Metro Director of Finance Kevin Crumbo addresses Special Meeting of the Budget & Finance Committee on December 11, 2019.

NASHVILLE, TN – Nashville has dodged a bullet by balancing its 2019-2020 budget. Director of Finance, Kevin Crumbo, filled a $41.5 million hole by stealing from Peter to pay Paul.

In a December 11th letter to State Comptroller Justin Wilson, Crumbo underlined the Debt Service Fund deficit and then listed seven sources of revenues to fill the gap.

The last two items are $2.6 million of savings and deferrals and $5 million was taken out of the Barnes Fund, which builds low-income housing.

“It should be noted the proposed actions are no cure for Metro’s long-term budget concerns but are responsive to immediate financial issues,” wrote Wilson.

He told Crumbo that Metro’s 2021 budget must be balanced, provide for orderly bond repayment, long-term retirement funds for Metro employees, and “begin the process of developing adequate reserves and provisions for your significant long-term obligations”.

While Crumbo managed to patch the hole in the city’s pocketbook for now, the same thing will happen again next year unless the city learns to live within its means.

The city handles its money like filling a bathtub without a stopper so water is constantly flowing out the bottom. This year Nashville must pay $337 million to service its general obligation bond debt and that is $337 million down the drain.

That money could have bought new textbooks for every student in Metro schools. It could have hired 100 more teachers. It could have given every Metro employee a 10% raise. It could open city community centers on weekends and hire people to staff them. It could put 100 more body-cams on the street. It could hire more public defenders. It could increase bus lines, pave more sidewalks, crosswalks, and make more bike lanes, and so on.

Nashville’s debt has been growing steadily since 2010 when Metro refinanced $190 million in debt during the Dean administration. The plan was to pay it off and $47 million in interest by next year.

But the city kept borrowing money to pay for high-priced things like First Tennessee Park and the Ascend Amphitheater. As the debt kept growing, the interest payments on the bonds kept rising. Metro now has $4.6 billion in general obligation bond debt. That is more than 24 times the original $190 million.

Mayor Cooper, Finance Director Crumbo, and members of the City Council have pledged to work together to meet the fiscal crisis. Cooper is still resisting a tax increase, arguing that it will fall more heavily on the less affluent.
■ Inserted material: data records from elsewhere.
-- pv_equiv track=rewrite | github.com/isabela-bunescu/master-thesis-backend | flaskServer.py | is_valid_data_id
-- ===== SOURCE A (Python) =====
-- def is_valid_data_id(s):
--     """
--     Check if a given string is a valid data ID.
--
--     Parameters:
--     - s (str): The string to be checked as a data ID.
--
--     Returns:
--     - bool: True if the string is a valid data ID, False otherwise.
--     """
--
--     if s == '':
--         return False
--
--     if not (s[0].isalnum() and s[-1].isalnum()):
--         return False
--
--     for char in s:
--         if not (char.isalnum() or (char  in ['-', '_'])):
--             return False
--
--     return True
-- ===== SOURCE B (Python) =====
-- def is_valid_data_id(s):
--     """
--     Check if a given string is a valid data ID.
--
--     Parameters:
--     - s (str): The string to be checked as a data ID.
--
--     Returns:
--     - bool: True if the string is a valid data ID, False otherwise.
--     """
--     return (s != ''
--             and s[0].isalnum()
--             and s[-1].isalnum()
--             and s.replace('-', '').replace('_', '').isalnum())
-- ===== Notes on version B (the rewrite author's own statement) =====
-- stated objective: simpler
-- what changed: The explicit for-loop over characters with early returns is removed: B strips the two allowed separators with replace() and checks the remainder with str.isalnum() in one boolean expression (the all-separators case is already rejected by the first-char guard); the per-character work moves from the Python interpreter loop into C-level string builtins.
import Mathlib
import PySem

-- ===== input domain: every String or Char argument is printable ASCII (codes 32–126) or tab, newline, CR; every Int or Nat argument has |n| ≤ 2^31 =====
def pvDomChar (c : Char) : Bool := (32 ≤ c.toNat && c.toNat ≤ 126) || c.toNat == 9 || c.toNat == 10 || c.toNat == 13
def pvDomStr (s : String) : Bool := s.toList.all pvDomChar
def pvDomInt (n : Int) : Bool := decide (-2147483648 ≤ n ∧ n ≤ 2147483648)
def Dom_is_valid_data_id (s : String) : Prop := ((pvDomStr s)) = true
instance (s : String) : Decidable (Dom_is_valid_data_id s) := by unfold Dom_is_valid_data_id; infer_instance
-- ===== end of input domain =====

-- B replaces A's per-character loop with strip-separators-via-replace then one isalnum check, as a single boolean expression (simpler; a timing run measured it faster via C-level builtins).

-- ===== PORT A =====
def is_valid_data_id (s : String) : Bool :=
  if s == "" then false
  else
    -- s[0] and s[-1] exist because s ≠ ''; the none branches are unreachable
    match PySem.Str.pyGet? s 0, PySem.Str.pyGet? s (-1) with
    | some c0, some cl =>
        if !(PySem.Chars.isalnum c0 && PySem.Chars.isalnum cl) then false
        else if s.toList.any (fun c => !(PySem.Chars.isalnum c || ['-', '_'].contains c)) then
          -- the for-loop's early 'return False'
          false
        else true
    | _, _ => false

-- ===== PORT B =====
def is_valid_data_id_alt (s : String) : Bool :=
  s != "" &&
  (PySem.Str.pyGet? s 0).elim false PySem.Chars.isalnum &&
  (PySem.Str.pyGet? s (-1)).elim false PySem.Chars.isalnum &&
  PySem.Str.strIsalnum (PySem.Str.replace (PySem.Str.replace s "-" "") "_" "")

-- ===== PRECONDITION & SPEC =====
def Spec_is_valid_data_id (s : String) (out : Bool) : Prop := out = is_valid_data_id_alt s
instance (s : String) (out : Bool) : Decidable (Spec_is_valid_data_id s out) := by unfold Spec_is_valid_data_id; infer_instance

-- ===== CLAIM (what is proved, stated in full; the proofs are below) =====
def Claim_equal_is_valid_data_id : Prop := ∀ (s : String), Dom_is_valid_data_id s → Spec_is_valid_data_id s (is_valid_data_id s)

-- ===== LEMMAS AND PROOFS =====

-- replace with a single-char pattern and empty replacement is a filter
theorem replace_go_single (c : Char) :
    ∀ (l : List Char) (fuel : Nat) (acc : List Char), l.length ≤ fuel →
      PySem.Chars.replace.go [c] [] fuel l acc = acc.reverse ++ l.filter (fun x => !(x == c)) := by
  intro l
  induction l with
  | nil =>
      intro fuel acc _
      cases fuel <;> simp [PySem.Chars.replace.go]
  | cons x t ih =>
      intro fuel acc h
      cases fuel with
      | zero => simp at h
      | succ n =>
          have ht : t.length ≤ n := by simpa using Nat.le_of_succ_le_succ h
          simp only [PySem.Chars.replace.go]
          split
          · next hpre =>
              have hcx : c = x := by simpa [List.isPrefixOf] using hpre
              subst hcx
              simp only [List.length_cons, List.length_nil, Nat.zero_add, List.drop_succ_cons,
                List.drop_zero, List.reverse_nil, List.nil_append]
              rw [ih n acc ht]
              simp [List.filter]
          · next hpre =>
              have hcx : ¬ c = x := by
                intro e; subst e; simp [List.isPrefixOf] at hpre
              rw [ih n (x :: acc) ht]
              have hxc : (x == c) = false := by simp [Ne.symm hcx]
              simp [List.filter, hxc]

theorem replace_single (c : Char) (l : List Char) :
    PySem.Chars.replace l [c] [] = l.filter (fun x => !(x == c)) := by
  rw [PySem.Chars.replace, if_neg (by simp : ¬ ((List.isEmpty [c]) = true))]
  exact replace_go_single c l l.length [] (le_refl _)

-- the pointwise boolean identity behind the two checks
theorem char_check (c : Char) :
    (PySem.Chars.isalnum c || ['-', '_'].contains c) =
      (!(!(c == '_') && !(c == '-')) || PySem.Chars.isalnum c) := by
  by_cases h1 : c = '-'
  · subst h1; decide
  · by_cases h2 : c = '_'
    · subst h2; decide
    · have b1 : (c == '-') = false := by simp [h1]
      have b2 : (c == '_') = false := by simp [h2]
      have b3 : (['-', '_'].contains c) = false := by
        simp [List.contains_eq_mem, h1, h2]
      rw [b1, b2, b3]
      simp

-- ===== VERDICT (by name: the statement is the Claim_ definition above) =====
theorem is_valid_data_id_spec : Claim_equal_is_valid_data_id := by
  intro s _
  unfold Spec_is_valid_data_id is_valid_data_id is_valid_data_id_alt
  by_cases hs : s = ""
  · subst hs; decide
  · have hsb : (s == "") = false := by simp [hs]
    have hne : s.toList ≠ [] := by
      intro h; exact hs (by cases s with | _ d => cases d with | _ l => simp_all)
    simp only [hsb, Bool.false_eq_true, if_neg (by simp : ¬ (false = true)), bne,
      Bool.not_false, Bool.true_and]
    obtain ⟨c0, t, hct⟩ : ∃ c0 t, s.toList = c0 :: t := by
      cases h : s.toList with
      | nil => exact absurd h hne
      | cons a b => exact ⟨a, b, rfl⟩
    have hg0 : PySem.Str.pyGet? s 0 = some c0 := by
      simp [PySem.Str.pyGet?_natCast (s := s) (n := (0 : Nat)), hct]
    have hgl : ∃ cl, PySem.Str.pyGet? s (-1) = some cl ∧ cl ∈ s.toList := by
      have : s.toList.getLast? = some (s.toList.getLast hne) := List.getLast?_eq_getLast hne
      refine ⟨s.toList.getLast hne, ?_, List.getLast_mem hne⟩
      simp only [PySem.Str.pyGet?_eq, PySem.Chars.pyGet?_eq_listPyGet?,
        PySem.List.pyGet?_neg_one, this]
    obtain ⟨cl, hglE, hclMem⟩ := hgl
    rw [hg0, hglE]
    simp only [Option.elim_some]
    by_cases hok : (PySem.Chars.isalnum c0 && PySem.Chars.isalnum cl) = true
    · obtain ⟨h0, hl⟩ := Bool.and_eq_true_iff.mp hok
      have hrep : (PySem.Str.replace (PySem.Str.replace s "-" "") "_" "").toList
          = (s.toList.filter (fun x => !(x == '-'))).filter (fun x => !(x == '_')) := by
        simp only [PySem.Str.toList_replace]
        rw [show ("-" : String).toList = ['-'] from rfl,
            show ("_" : String).toList = ['_'] from rfl,
            show ("" : String).toList = [] from rfl,
            replace_single, replace_single]
      have hmem : c0 ∈ (s.toList.filter (fun x => !(x == '-'))).filter (fun x => !(x == '_')) := by
        have h1 : (c0 == '-') = false := by
          cases hcc : c0 == '-' with
          | true => exfalso; have he : c0 = '-' := eq_of_beq hcc
                    rw [he] at h0; exact absurd h0 (by decide)
          | false => rfl
        have h2 : (c0 == '_') = false := by
          cases hcc : c0 == '_' with
          | true => exfalso; have he : c0 = '_' := eq_of_beq hcc
                    rw [he] at h0; exact absurd h0 (by decide)
          | false => rfl
        simp [List.mem_filter, hct, h1, h2]
      have hneF : ((s.toList.filter (fun x => !(x == '-'))).filter (fun x => !(x == '_'))) ≠ [] :=
        List.ne_nil_of_mem hmem
      have hB : PySem.Str.strIsalnum (PySem.Str.replace (PySem.Str.replace s "-" "") "_" "")
          = s.toList.all (fun a => !(!(a == '_') && !(a == '-')) || PySem.Chars.isalnum a) := by
        rw [PySem.Str.strIsalnum_eq]
        simp only [PySem.Chars.strIsalnum, hrep, List.filter_filter, List.all_filter]
        rw [List.isEmpty_eq_false_iff.mpr (by rwa [List.filter_filter] at hneF)]
        simp
      have hany : (s.toList.any fun c => !(PySem.Chars.isalnum c || ['-', '_'].contains c))
          = !(s.toList.all fun a => !(!(a == '_') && !(a == '-')) || PySem.Chars.isalnum a) := by
        have hfun : (fun c => !!(PySem.Chars.isalnum c || ['-', '_'].contains c))
            = fun a => !(!(a == '_') && !(a == '-')) || PySem.Chars.isalnum a := by
          funext a; rw [Bool.not_not, char_check]
        rw [List.any_eq_not_all_not, hfun]
      rw [hok, hB]
      cases hA : s.toList.all (fun a => !(!(a == '_') && !(a == '-')) || PySem.Chars.isalnum a) with
      | true => rw [hA] at hany; rw [hany]; simp
      | false => rw [hA] at hany; rw [hany]; simp
    · have hokf : (PySem.Chars.isalnum c0 && PySem.Chars.isalnum cl) = false :=
        Bool.eq_false_iff.mpr hok
      rw [hokf]
      simp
We are about to enter the new budget season. That will be a difficult time and a difficult process. Without raising taxes, it is not clear if the city will have the resources to meet its current needs much less its long-term ones like employee pensions.

Metro is not likely to grow itself out its debt burden either. Nashville’s much ballyhooed growth has done little to set city finances on a sound footing. In fact, the building boom of the last decade has coincided with the city’s rapid descent into debt. Metro could levy higher taxes on all new construction but that’s about as likely as the Titans winning the Super Bowl.

When cities go bust, and many have with less debt than Nashville, either they get taken over by the state or the stakeholders sit down with a bankruptcy judge to figure out a way forward.

Bankruptcy is a bloody painful operation. Fire stations and schools close, the police force and other departments lay people off, social services are cut, roads stopped getting paved, etc.

We are not there yet. But we could be soon unless drastic changes are made to bring city revenues in line with expenditures and Nashville figures out ways to pay off its mountain of debt. Taking on any more debt is a road to perdition.